Revolution - The Empiricism

The Empiricism, formulated by Sir Francis Bacon (1561-1626), became a central epistemology for scientific development in the Age of Discovery and a main philosophical approach of the scientific establishment ever since. The Empiricist philosophy rejects all previous philosophies. It declares that a-priory knowledge cannot be considered as valid and that a philosophical debate as an epistemological technique to reach knowledge is futile. It claims that since all interpretation is based on the interpreter's view, any new understanding is confined by their previous knowledge. Thus, newly revealed facts always match the preliminary assumptions. The main claim of the empiricist stance is that only a-post-priory knowledge can be considered as valid. The only acceptable sources for human knowledge are sensory experiences and scientific observations. One might say that as opposed to the church's dogmatic insistence, stands the scientific establishment with the same dogmatic attitude. After all, Bacon is commonly credited for being the originator of the say "knowledge is power"(Russell 1986), for providing the declaration that scientific empiricist methodology is the only valid path for attaining knowledge, and for discrediting any form of interpretive knowledge.

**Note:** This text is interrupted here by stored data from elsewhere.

-- pv_equiv track=rewrite | github.com/Comethosimi/discord_bot | zikan.py | time_chech
-- ===== SOURCE A (Python) =====
-- num_list = ['0','1','2','3','4','5','6','7','8','9']
--
-- def time_chech(s):
-- 	res = 0
-- 	flag = 1
-- 	if len(s) != 5:flag = 0
-- 	for i in range(len(s)):
-- 		if i == 2:continue
-- 		if s[i] in num_list:continue
-- 		else:flag = 0
--
-- 	return flag
-- ===== SOURCE B (Python) =====
-- def _dig(c):
--     return 48 <= ord(c) <= 57
--
-- def time_chech(s):
--     try:
--         a, b, _, d, e = s
--     except ValueError:
--         return 0
--     return _dig(a) * _dig(b) * _dig(d) * _dig(e)
-- ===== Notes on version B (the rewrite author's own statement) =====
-- stated objective: simpler
-- what changed: Replaced A's index loop with a flag and list-membership test by tuple-destructuring the string into its five characters (unpack failure handles the length check) and multiplying four ordinal-range digit indicators 48<=ord(c)<=57, with no loop, no flag, no container and no inspection of position 2.
import Mathlib
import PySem

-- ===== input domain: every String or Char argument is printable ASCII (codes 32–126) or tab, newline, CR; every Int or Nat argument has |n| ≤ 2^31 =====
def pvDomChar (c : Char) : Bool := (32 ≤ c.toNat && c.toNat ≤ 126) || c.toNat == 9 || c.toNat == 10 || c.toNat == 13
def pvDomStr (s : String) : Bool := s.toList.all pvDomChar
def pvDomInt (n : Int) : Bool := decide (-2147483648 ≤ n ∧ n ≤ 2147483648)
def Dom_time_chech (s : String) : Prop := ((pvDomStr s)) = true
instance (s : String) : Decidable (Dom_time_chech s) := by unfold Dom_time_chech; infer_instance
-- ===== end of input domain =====

-- B replaces A's flag loop and list membership by destructuring the string into five
-- characters (unpack failure = wrong length) and multiplying four ordinal-range digit
-- indicators: simpler decomposition, same values.

-- ===== PORT A =====
def num_list : List Char := ['0','1','2','3','4','5','6','7','8','9']

-- one iteration of A's for-loop (flag is the running state)
def pvStepA (s : String) (flag : Int) (i : Int) : Int :=
  if i = 2 then flag  -- continue
  else match PySem.Str.pyGet? s i with
    | some c => if c ∈ num_list then flag else 0
    | none => flag  -- unreachable: i ranges over valid indices of s

def time_chech (s : String) : Int :=
  let _res : Int := 0
  let flag : Int := if PySem.Str.len s ≠ 5 then 0 else 1
  (PySem.List.pyRange 0 (PySem.Str.len s) 1).foldl (pvStepA s) flag

-- ===== PORT B =====
-- 48 <= ord(c) <= 57, as the 0/1 value Python's bool takes in the product
def pvDig (c : Char) : Int := if 48 ≤ c.toNat ∧ c.toNat ≤ 57 then 1 else 0

def time_chech_alt (s : String) : Int :=
  match s.toList with
  | [a, b, _, d, e] => pvDig a * pvDig b * pvDig d * pvDig e
  | _ => 0  -- the tuple unpack raises ValueError, caught: return 0

-- ===== PRECONDITION & SPEC =====
def Spec_time_chech (s : String) (out : Int) : Prop := out = time_chech_alt s
instance (s : String) (out : Int) : Decidable (Spec_time_chech s out) := by unfold Spec_time_chech; infer_instance

-- ===== CLAIM (what is proved, stated in full; the proofs are below) =====
def Claim_equal_time_chech : Prop := ∀ (s : String), Dom_time_chech s → Spec_time_chech s (time_chech s)

-- ===== LEMMAS AND PROOFS =====
theorem char_eq_of_toNat {c d : Char} (h : c.toNat = d.toNat) : c = d := by
  exact Char.ext (UInt32.toNat_inj.mp h)

theorem mem_num_iff (c : Char) : (c ∈ num_list) ↔ (48 ≤ c.toNat ∧ c.toNat ≤ 57) := by
  constructor
  · intro h
    fin_cases h <;> decide
  · rintro ⟨h1, h2⟩
    have hofn : c = Char.ofNat c.toNat := by
      apply char_eq_of_toNat
      rw [Char.toNat_ofNat]
      have : c.toNat.isValidChar := by
        unfold Nat.isValidChar
        omega
      simp [this]
    simp only [num_list, List.mem_cons, List.not_mem_nil, or_false]
    have : c.toNat = 48 ∨ c.toNat = 49 ∨ c.toNat = 50 ∨ c.toNat = 51 ∨ c.toNat = 52 ∨
        c.toNat = 53 ∨ c.toNat = 54 ∨ c.toNat = 55 ∨ c.toNat = 56 ∨ c.toNat = 57 := by omega
    rcases this with h | h | h | h | h | h | h | h | h | h <;>
      (rw [h] at hofn; subst hofn; decide)

theorem stepA_zero (s : String) (i : Int) : pvStepA s 0 i = 0 := by
  unfold pvStepA
  by_cases hi : i = 2
  · simp [hi]
  · rw [if_neg hi]
    cases PySem.Str.pyGet? s i with
    | none => rfl
    | some c => by_cases hc : c ∈ num_list <;> simp [hc]

theorem foldl_stepA_zero (s : String) (l : List Int) : l.foldl (pvStepA s) 0 = 0 := by
  induction l with
  | nil => rfl
  | cons x xs ih => rw [List.foldl_cons, stepA_zero]; exact ih

-- ===== VERDICT (by name: the statement is the Claim_ definition above) =====
set_option maxHeartbeats 1600000 in
theorem time_chech_spec : Claim_equal_time_chech := by
  intro s _
  unfold Spec_time_chech time_chech time_chech_alt
  by_cases h : s.toList.length = 5
  · obtain ⟨a, b, c, d, e, hl⟩ : ∃ a b c d e, s.toList = [a, b, c, d, e] := by
      match hm : s.toList, h with
      | [a, b, c, d, e], _ => exact ⟨a, b, c, d, e, rfl⟩
    have hr : PySem.List.pyRange 0 5 1 = [0, 1, 2, 3, 4] := by decide
    have hg : ∀ (i : Int) (x : Char), PySem.List.pyGet? [a, b, c, d, e] i = some x →
        PySem.Str.pyGet? s i = some x := by
      intro i x hx
      rw [PySem.Str.pyGet?_eq, PySem.Chars.pyGet?_eq_listPyGet?, hl]; exact hx
    have h0 := hg 0 a rfl
    have h1 := hg 1 b rfl
    have h3 := hg 3 d rfl
    have h4 := hg 4 e rfl
    simp only [PySem.Str.len_eq, hl, List.length_cons, List.length_nil]
    norm_num [hr, List.foldl, pvStepA, h0, h1, h3, h4, pvDig]
    simp only [← mem_num_iff]
    split_ifs <;> simp_all
  · have h5 : ((s.toList.length : Int) ≠ 5) := by exact_mod_cast h
    simp only [PySem.Str.len_eq]
    rw [if_pos h5, foldl_stepA_zero]
    match hml : s.toList with
    | [] => rfl
    | [a] => rfl
    | [a, b] => rfl
    | [a, b, c] => rfl
    | [a, b, c, d] => rfl
    | [a, b, c, d, e] => rw [hml] at h; simp at h
    | a :: b :: c :: d :: e :: f :: t => rfl
theorem pvFindSuffix_eval (p : List Char) :
    pvFindSuffix pvEntitySuffixes p =
      if List.isPrefixOf ['a','m','p',';'] p then some ('&' :: p.drop 4)
      else if List.isPrefixOf ['a','p','o','s',';'] p then some ('\'' :: p.drop 5)
      else if List.isPrefixOf ['q','u','o','t',';'] p then some ('"' :: p.drop 5)
      else if List.isPrefixOf ['l','t',';'] p then some ('<' :: p.drop 3)
      else if List.isPrefixOf ['g','t',';'] p then some ('>' :: p.drop 3)
      else none := by
  simp only [pvEntitySuffixes, pvXmlLookupsB, List.map, List.drop_succ_cons, List.drop_zero,
    pvFindSuffix, PySem.Chars.startswith, List.length_cons, List.length_nil]
  norm_num

theorem pvIsIn_singleton (c : Char) (s : List Char) : PySem.Chars.isIn [c] s = true ↔ c ∈ s := by
  rw [PySem.Chars.isIn_iff_infix]; exact List.singleton_infix_iff c s

theorem pvSemiSplit : ∀ (t : List Char), ';' ∈ t →
    t = t.takeWhile (fun c => c ≠ ';') ++ ';' :: ((t.dropWhile (fun c => c ≠ ';')).drop 1) := by
  intro t h
  induction t with
  | nil => cases h
  | cons c tt iht =>
      by_cases hc : c = ';'
      · subst hc
        simp [List.takeWhile, List.dropWhile]
      · have hm : ';' ∈ tt := by
          rcases List.mem_cons.mp h with h1 | h1
          · exact absurd h1.symm hc
          · exact h1
        have hd : (decide (c ≠ ';')) = true := by simp [hc]
        simp only [List.takeWhile, List.dropWhile, hd, List.cons_append]
        exact congrArg (c :: ·) (iht hm)

theorem pvDecodeA_some {c : Char} {r x1 y : List Char}
    (hs : pvLookupStep pvXmlLookups (c :: r) = (x1, some y)) :
    pvDecodeA (c :: r) = y ++ pvDecodeA x1 := by
  rw [pvDecodeA.eq_def]
  split
  · rename_i heq
    exact absurd heq (List.cons_ne_nil _ _)
  · rename_i c2 r2 heq
    injection heq with e1 e2
    subst e1; subst e2
    split
    · rename_i heq
      rw [hs] at heq
      obtain ⟨h1, h2⟩ := Prod.mk.injEq .. ▸ heq
      cases h1
      injection h2 with h3
      cases h3
      rfl
    · rename_i heq
      rw [hs] at heq
      obtain ⟨-, h2⟩ := Prod.mk.injEq .. ▸ heq
      cases h2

Along the following centuries the scientific intransigent empiricist front has been cracked once in a while, mainly by philosophers who challenged its exclusive assertion for validity, suggesting that attaining knowledge with absolute certainty is mostly a wishful thinking. The Scottish philosopher, David Hume, undermined the credibility of scientific induction as a valid method of reasoning. Hume argued that reaching a conclusion which points towards causality is an understanding derived from our own personal experience of observing sequential processes. When an event is repeated over and over again, our tendency for pattern detection, leads us to conclude an existence of universal physical laws. When we observe repeated circumstances which develop through identical sequence of events, we identify in those circumstances a causal connection, concluding the first event as the cause for the appearance of the second event. Hume claimed that inner feeling of detected causality is originated by our anticipation. Our belief in causality is instinctive, and similarly to mechanisms in other animals, based upon the habits of our nervous system. The impression of causality exists solely at the observer's mind. Therefore, embracing this idea will be no different from an idea of a rooster concluding that he is the reason for the sunrise, just because he calls every morning just before it. The conclusion allegedly made by the rooster is based on induction but it's easy for us as observers to detect the rooster's mistake as naïve etiology (Russell 1986; Schmidt-Biggemann 2004).

Many important philosophers along the years doubted the possibility of reaching clear and valid etiological conclusions through observations. They pointed out the limitations of the empiricist epistemology, as it is a single path which bridges between the human perception and true nature of reality (The author claims instead, that empiricism is merely a stage in the path.). Those understandings brought the philosophy of the natural sciences in the last century to a stage where it became well accepted that obtaining definite understanding through any theory may be considered as a mission impossible. The last nails in the coffin of pure positivist dominance over science were pinpointed in the 1930's by the intellectuals of logical positivism and modern physics (Eidlin 2011).